TASK — Each line of the data below from the one holding "-- assert fires), timestamp" to the one holding "(segment ≠ []", inclusive, is to be reproduced exactly; no other line belongs in the answer.
-- EXTRACTED ENTRIES follows --
-- pv_equiv track=rewrite | github.com/citisy/data_parse | nl_data_parse/pre_process/spliter.py | from_segment_by_word_piece_v2
-- ===== SOURCE A (Python) =====
-- from typing import List
--
-- def from_segment_by_word_piece_v2(segment: List[str], timestamp):
--     """['un@@', 'cased'] -> ['uncased']"""
--     groups = []
--     cur = []
--     for i, t in enumerate(segment):
--         cur.append(i)
--
--         if not t.endswith('@@'):
--             groups.append(cur)
--             cur = []
--
--     assert not cur, f'the last word is not allow to be end with "@@" which is {cur}, please check about it'
--
--     new_segment = []
--     new_timestamps = []
--     for group in groups:
--         s = ''
--         t = []
--         for idx in group:
--             ss = segment[idx]
--             if ss.endswith('@@'):
--                 ss = ss[:-2]
--             s += ss
--             if t:
--                 t[-1] = timestamp[idx][-1]
--             else:
--                 t = timestamp[idx]
--         new_segment.append(s)
--         new_timestamps.append(t)
--
--     return new_segment, new_timestamps
-- ===== SOURCE B (Python) =====
-- from typing import List
--
--
-- def from_segment_by_word_piece_v2(segment: List[str], timestamp):
--     """['un@@', 'cased'] -> ['uncased']"""
--     new_segment = []
--     new_timestamps = []
--     s = ''
--     t = []
--     for i, piece in enumerate(segment):
--         if piece.endswith('@@'):
--             s += piece[:-2]
--         else:
--             s += piece
--         if t:
--             t[-1] = timestamp[i][-1]
--         else:
--             t = timestamp[i]
--         if not piece.endswith('@@'):
--             new_segment.append(s)
--             new_timestamps.append(t)
--             s = ''
--             t = []
--
--     assert not (segment and segment[-1].endswith('@@')), \
--         'the last word is not allow to be end with "@@", please check about it'
--
--     return new_segment, new_timestamps
-- ===== Notes on version B (the rewrite author's own statement) =====
-- stated objective: simpler
-- what changed: B replaces A's two-pass design (build an index-groups list, then re-scan each group) by a single loop over enumerate(segment) that maintains the running merged string and timestamp accumulator and emits each word when its group closes.
import Mathlib
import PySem

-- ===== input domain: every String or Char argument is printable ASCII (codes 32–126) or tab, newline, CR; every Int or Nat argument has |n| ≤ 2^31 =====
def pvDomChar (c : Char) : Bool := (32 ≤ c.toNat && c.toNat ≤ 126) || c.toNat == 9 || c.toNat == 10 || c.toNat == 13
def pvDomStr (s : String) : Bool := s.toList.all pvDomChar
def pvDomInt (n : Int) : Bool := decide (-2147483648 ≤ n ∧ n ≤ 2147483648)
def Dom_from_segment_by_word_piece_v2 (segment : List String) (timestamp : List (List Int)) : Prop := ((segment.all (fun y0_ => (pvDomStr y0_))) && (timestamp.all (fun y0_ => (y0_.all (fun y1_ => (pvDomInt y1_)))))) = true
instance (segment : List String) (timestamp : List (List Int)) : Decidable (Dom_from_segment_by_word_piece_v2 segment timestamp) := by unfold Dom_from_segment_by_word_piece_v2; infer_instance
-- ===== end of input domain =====

-- B is a single pass with running accumulators instead of A's two passes over an index-groups
-- list (objective: simpler). Both Pythons mutate timestamp's inner lists identically via the
-- aliasing timestamp rule; the equivalence proved here is about the RETURN value.

-- ===== PORT A =====
-- first loop of A: collect the index groups (state: groups, cur)
def pvA_pass1 : List String → Nat → List (List Nat) → List Nat → List (List Nat) × List Nat
  | [], _, groups, cur => (groups, cur)
  | piece :: rest, i, groups, cur =>
    let cur' := cur ++ [i]
    if !(PySem.Str.endswith piece "@@") then pvA_pass1 rest (i + 1) (groups ++ [cur']) []
    else pvA_pass1 rest (i + 1) groups cur'

-- body of A's inner loop over a group (state: s, t)
def pvA_merge (segment : List String) (timestamp : List (List Int)) (st : String × List Int) (idx : Nat) : String × List Int :=
  let ss := segment.getD idx ""
  let ss := if PySem.Str.endswith ss "@@" then PySem.Str.slice ss none (some (-2)) else ss
  let s := st.1 ++ ss
  let t := if !st.2.isEmpty then st.2.dropLast ++ [(PySem.List.pyGet? (timestamp.getD idx []) (-1)).getD 0]
           else timestamp.getD idx []
  (s, t)

-- body of A's second loop: merge one group and append the word and its timestamp
def pvA_push (segment : List String) (timestamp : List (List Int)) (acc : List String × List (List Int)) (g : List Nat) : List String × List (List Int) :=
  let st := g.foldl (pvA_merge segment timestamp) ("", [])
  (acc.1 ++ [st.1], acc.2 ++ [st.2])

def from_segment_by_word_piece_v2 (segment : List String) (timestamp : List (List Int)) : List String × List (List Int) :=
  (pvA_pass1 segment 0 [] []).1.foldl (pvA_push segment timestamp) ([], [])

-- ===== PORT B =====
-- B's single loop (state: new_segment, new_timestamps, s, t)
def pvB_loop (timestamp : List (List Int)) : List String → Nat → List String → List (List Int) → String → List Int → List String × List (List Int)
  | [], _, ns, nt, _, _ => (ns, nt)
  | piece :: rest, i, ns, nt, s, t =>
    let s' := if PySem.Str.endswith piece "@@" then s ++ PySem.Str.slice piece none (some (-2)) else s ++ piece
    let t' := if !t.isEmpty then t.dropLast ++ [(PySem.List.pyGet? (timestamp.getD i []) (-1)).getD 0]
              else timestamp.getD i []
    if !(PySem.Str.endswith piece "@@") then pvB_loop timestamp rest (i + 1) (ns ++ [s']) (nt ++ [t']) "" []
    else pvB_loop timestamp rest (i + 1) ns nt s' t'

def from_segment_by_word_piece_v2_alt (segment : List String) (timestamp : List (List Int)) : List String × List (List Int) :=
  pvB_loop timestamp segment 0 [] [] "" []

-- ===== PRECONDITION & SPEC =====
-- Pre_ holds exactly where Python A returns: the last piece must not end with '@@' (else the
-- assert fires), timestamp must cover segment (else IndexError), and within a run of '@@'-chained
-- pieces an empty timestamp entry may only follow empty ones (else `timestamp[idx][-1]` IndexErrors).
def Pre_from_segment_by_word_piece_v2 (segment : List String) (timestamp : List (List Int)) : Prop :=
  segment.length ≤ timestamp.length ∧
  (segment ≠ [] → PySem.Str.endswith (segment.getD (segment.length - 1) "") "@@" = false) ∧
  (∀ i < segment.length, i + 1 < segment.length →
    PySem.Str.endswith (segment.getD i "") "@@" = true →
    timestamp.getD (i + 1) [] = [] → timestamp.getD i [] = [])
instance (segment : List String) (timestamp : List (List Int)) : Decidable (Pre_from_segment_by_word_piece_v2 segment timestamp) := by unfold Pre_from_segment_by_word_piece_v2; infer_instance

def pvWitness_from_segment_by_word_piece_v2 : List String × List (List Int) := (["un@@", "cased"], [[0, 1], [2, 3]])

def Spec_from_segment_by_word_piece_v2 (segment : List String) (timestamp : List (List Int)) (out : List String × List (List Int)) : Prop := out = from_segment_by_word_piece_v2_alt segment timestamp
instance (segment : List String) (timestamp : List (List Int)) (out : List String × List (List Int)) : Decidable (Spec_from_segment_by_word_piece_v2 segment timestamp out) := by unfold Spec_from_segment_by_word_piece_v2; infer_instance

-- ===== CLAIM (what is proved, stated in full; the proofs are below) =====
def Claim_equal_from_segment_by_word_piece_v2 : Prop := ∀ (segment : List String) (timestamp : List (List Int)), Dom_from_segment_by_word_piece_v2 segment timestamp → Pre_from_segment_by_word_piece_v2 segment timestamp → Spec_from_segment_by_word_piece_v2 segment timestamp (from_segment_by_word_piece_v2 segment timestamp)

-- ===== LEMMAS AND PROOFS =====

theorem pvWitness_ok : Dom_from_segment_by_word_piece_v2 (pvWitness_from_segment_by_word_piece_v2.1) (pvWitness_from_segment_by_word_piece_v2.2) ∧ Pre_from_segment_by_word_piece_v2 (pvWitness_from_segment_by_word_piece_v2.1) (pvWitness_from_segment_by_word_piece_v2.2) := by
  constructor <;> decide

-- one merged step of A equals one step of B's accumulators
theorem pvA_merge_step (segment : List String) (timestamp : List (List Int)) (piece : String)
    (i : Nat) (s : String) (t : List Int) (hget : segment.getD i "" = piece) :
    pvA_merge segment timestamp (s, t) i =
      ((if PySem.Str.endswith piece "@@" then s ++ PySem.Str.slice piece none (some (-2)) else s ++ piece),
       (if !t.isEmpty then t.dropLast ++ [(PySem.List.pyGet? (timestamp.getD i []) (-1)).getD 0]
        else timestamp.getD i [])) := by
  unfold pvA_merge
  rw [hget]
  cases hE : PySem.Str.endswith piece "@@" with
  | true =>
    have hC : PySem.Chars.endswith piece.toList ['@', '@'] = true := by simpa using hE
    simp [hC]
  | false =>
    have hC : PySem.Chars.endswith piece.toList ['@', '@'] = false := by simpa using hE
    simp [hC]

-- the generalized loop correspondence
theorem pv_gen (segment : List String) (timestamp : List (List Int)) :
    ∀ (rest : List String) (i : Nat) (groups : List (List Nat)) (cur : List Nat)
      (ns : List String) (nt : List (List Int)) (s : String) (t : List Int),
      segment.drop i = rest →
      cur.foldl (pvA_merge segment timestamp) ("", []) = (s, t) →
      groups.foldl (pvA_push segment timestamp) ([], []) = (ns, nt) →
      (pvA_pass1 rest i groups cur).1.foldl (pvA_push segment timestamp) ([], []) =
        pvB_loop timestamp rest i ns nt s t := by
  intro rest
  induction rest with
  | nil =>
    intro i groups cur ns nt s t _ _ hgroups
    simp [pvA_pass1, pvB_loop, hgroups]
  | cons piece rest ih =>
    intro i groups cur ns nt s t hdrop hcur hgroups
    have hget : segment.getD i "" = piece := by
      have h1 : segment[i]? = some piece := by
        rw [← List.head?_drop, hdrop]; rfl
      simp [List.getD, h1]
    have hdrop' : segment.drop (i + 1) = rest := by
      have := congrArg List.tail hdrop
      simpa [List.tail_drop] using this
    have hcur' : (cur ++ [i]).foldl (pvA_merge segment timestamp) ("", []) =
        pvA_merge segment timestamp (s, t) i := by
      simp [List.foldl_append, hcur]
    rw [pvA_merge_step segment timestamp piece i s t hget] at hcur'
    cases hE : PySem.Str.endswith piece "@@" with
    | true =>
      have hC : PySem.Chars.endswith piece.toList ['@', '@'] = true := by simpa using hE
      simp only [hE, if_true] at hcur'
      simp only [pvA_pass1, pvB_loop, hE, Bool.not_true, Bool.false_eq_true, if_false]
      exact ih (i + 1) groups (cur ++ [i]) ns nt _ _ hdrop' hcur' hgroups
    | false =>
      have hC : PySem.Chars.endswith piece.toList ['@', '@'] = false := by simpa using hE
      simp only [hE, Bool.false_eq_true, if_false] at hcur'
      simp only [pvA_pass1, pvB_loop, hE, Bool.not_false, if_true]
      refine ih (i + 1) (groups ++ [cur ++ [i]]) [] _ _ "" [] hdrop' rfl ?_
      simp [List.foldl_append, hgroups, pvA_push, hcur']

-- ===== VERDICT (by name: the statement is the Claim_ definition above) =====
theorem from_segment_by_word_piece_v2_spec : Claim_equal_from_segment_by_word_piece_v2 := by
  intro segment timestamp _ _
  unfold Spec_from_segment_by_word_piece_v2 from_segment_by_word_piece_v2 from_segment_by_word_piece_v2_alt
  exact pv_gen segment timestamp segment 0 [] [] [] [] "" [] rfl rfl rfl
-- EXTRACTED ENTRIES concluded --
OUTPUT OF THE EXERCISE —
-- assert fires), timestamp must cover segment (else IndexError), and within a run of '@@'-chained
-- pieces an empty timestamp entry may only follow empty ones (else `timestamp[idx][-1]` IndexErrors).
def Pre_from_segment_by_word_piece_v2 (segment : List String) (timestamp : List (List Int)) : Prop :=
  segment.length ≤ timestamp.length ∧
  (segment ≠ [] → PySem.Str.endswith (segment.getD (segment.length - 1) "") "@@" = false) ∧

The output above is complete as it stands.